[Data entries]
theorem shape2_row (g : List (List Int)) (r c : Nat) (hs : shape2 g r c) (y : Nat)
    (hy : y < r) : (g.getD y []).length = c := by
  obtain ⟨h1, h2⟩ := hs
  rw [List.getD_eq_getElem _ _ (by omega)]
  exact h2 _ (List.getElem_mem (by omega))

theorem shape2_nSet (g : List (List Int)) (r c : Nat) (hs : shape2 g r c)
    (y x : Nat) (v : Int) : shape2 (nSet g y x v) r c := by
  obtain ⟨h1, h2⟩ := hs
  refine ⟨by simp [nSet, h1], ?_⟩
  intro row hr
  by_cases hy : y < g.length
  · rcases List.mem_or_eq_of_mem_set hr with h | h
    · exact h2 _ h
    · subst h
      rw [List.length_set, List.getD_eq_getElem _ _ hy]
      exact h2 _ (List.getElem_mem hy)
  · rw [nSet, List.set_eq_of_length_le (by omega)] at hr
    exact h2 _ hr

theorem getD_set_eq {α : Type} (l : List α) (i : Nat) (a d : α) (h : i < l.length) :
    (l.set i a).getD i d = a := by
  rw [List.getD_eq_getElem _ _ (by simpa using h)]
  simp

theorem getD_set_ne {α : Type} (l : List α) (i j : Nat) (a d : α) (h : i ≠ j) :
    (l.set i a).getD j d = l.getD j d := by
  rw [List.getD_eq_getElem?_getD (l := l.set i a), List.getD_eq_getElem?_getD (l := l),
      List.getElem?_set, if_neg h]

theorem nGet_nSet_self (g : List (List Int)) (y x : Nat) (v : Int)
    (hy : y < g.length) (hx : x < (g.getD y []).length) :
    nGet (nSet g y x v) y x = v := by
  unfold nGet nSet
  rw [getD_set_eq _ _ _ _ (by omega), getD_set_eq _ _ _ _ (by omega)]

theorem nGet_nSet_ne (g : List (List Int)) (y x y' x' : Nat) (v : Int)
    (h : y' ≠ y ∨ x' ≠ x) : nGet (nSet g y x v) y' x' = nGet g y' x' := by
  unfold nGet nSet
  by_cases hyy : y = y'
  · subst hyy
    have hx : x ≠ x' := by tauto
    by_cases hylen : y < g.length
    · rw [getD_set_eq _ _ _ _ (by omega), getD_set_ne _ _ _ _ _ hx]
    · rw [List.set_eq_of_length_le (by omega)]
  · rw [getD_set_ne _ _ _ _ _ hyy]

-- grid state during A's interior sweep: rows < j are fully filled, row j filled through column i
def P3 (depth : Int) (m n j i : Nat) (y x : Nat) : Int :=
  if y = 0 ∧ 1 ≤ x ∧ x ≤ m then Ffun depth x 0
  else if x = 0 ∧ 1 ≤ y ∧ y ≤ n then Ffun depth 0 y
  else if 1 ≤ y ∧ 1 ≤ x ∧ x ≤ m ∧ y ≤ n ∧ (y < j ∨ (y = j ∧ x ≤ i)) then Ffun depth x y
  else 0

def cave0 (m n : Nat) : List (List Int) :=
  List.replicate (n + 1) (List.replicate (m + 1) (0 : Int))

theorem shape2_cave0 (m n : Nat) : shape2 (cave0 m n) (n + 1) (m + 1) := by
  refine ⟨by simp [cave0], ?_⟩
  intro row hr
  rw [List.eq_of_mem_replicate hr]
  simp

theorem getD_replicate' {α : Type} (k : Nat) (a d : α) (i : Nat) :
    (List.replicate k a).getD i d = if i < k then a else d := by
  rw [List.getD_eq_getElem?_getD, List.getElem?_replicate]
  split_ifs <;> rfl

theorem nGet_cave0 (m n : Nat) (y x : Nat) : nGet (cave0 m n) y x = 0 := by
  unfold nGet cave0
  rw [getD_replicate']
  split_ifs with h
  · rw [getD_replicate']
    split_ifs <;> rfl
  · rfl

theorem A_phase1 (m n : Nat) (depth : Int) :
    ∀ k, k ≤ m →
      (shape2 (((List.range k).map (fun i : Nat => (1 : Int) + (i : Int))).foldl
          (fun c x => pvSet2 c 0 x ((x * 16807 + depth) % 20183)) (cave0 m n)) (n + 1) (m + 1)) ∧
      (∀ y x, nGet (((List.range k).map (fun i : Nat => (1 : Int) + (i : Int))).foldl
          (fun c x => pvSet2 c 0 x ((x * 16807 + depth) % 20183)) (cave0 m n)) y x
        = if y = 0 ∧ 1 ≤ x ∧ x ≤ k then Ffun depth x 0 else 0) := by
  intro k
  induction k with
  | zero =>
    intro _
    simp only [List.range_zero, List.map_nil, List.foldl_nil]
    refine ⟨shape2_cave0 m n, ?_⟩
    intro y x
    rw [nGet_cave0]
    split_ifs with h
    · omega
    · rfl
  | succ k ih =>
    intro hk
    obtain ⟨ihs, ihv⟩ := ih (by omega)
    simp only [List.range_succ, List.map_append, List.foldl_append,
      List.map_cons, List.map_nil, List.foldl_cons, List.foldl_nil]
    rw [show (1 : Int) + (k : Int) = ((k + 1 : Nat) : Int) by push_cast; ring,
        pvSet2_cast_y0]
    refine ⟨shape2_nSet _ _ _ ihs _ _ _, ?_⟩
    intro y x
    by_cases hyx : y = 0 ∧ x = k + 1
    · obtain ⟨hy, hx⟩ := hyx
      subst hy; subst hx
      rw [nGet_nSet_self _ _ _ _ (by rw [ihs.1]; omega)
            (by rw [shape2_row _ _ _ ihs 0 (by omega)]; omega)]
      rw [if_pos ⟨rfl, by omega, le_rfl⟩, Ffun, if_pos rfl,
          if_neg (by omega : ¬ k + 1 = 0)]
    · rw [nGet_nSet_ne _ _ _ _ _ _ (by omega), ihv]
      split_ifs <;> first | rfl | omega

What is being asked
The lines above, starting at the one with "(hy : y < g.length)" and ending at the one with "-- grid state", are the only ones to return, exactly as written.

Output
    (hy : y < g.length) (hx : x < (g.getD y []).length) :
    nGet (nSet g y x v) y x = v := by
  unfold nGet nSet
  rw [getD_set_eq _ _ _ _ (by omega), getD_set_eq _ _ _ _ (by omega)]

theorem nGet_nSet_ne (g : List (List Int)) (y x y' x' : Nat) (v : Int)
    (h : y' ≠ y ∨ x' ≠ x) : nGet (nSet g y x v) y' x' = nGet g y' x' := by
  unfold nGet nSet
  by_cases hyy : y = y'
  · subst hyy
    have hx : x ≠ x' := by tauto
    by_cases hylen : y < g.length
    · rw [getD_set_eq _ _ _ _ (by omega), getD_set_ne _ _ _ _ _ hx]
    · rw [List.set_eq_of_length_le (by omega)]
  · rw [getD_set_ne _ _ _ _ _ hyy]

-- grid state during A's interior sweep: rows < j are fully filled, row j filled through column i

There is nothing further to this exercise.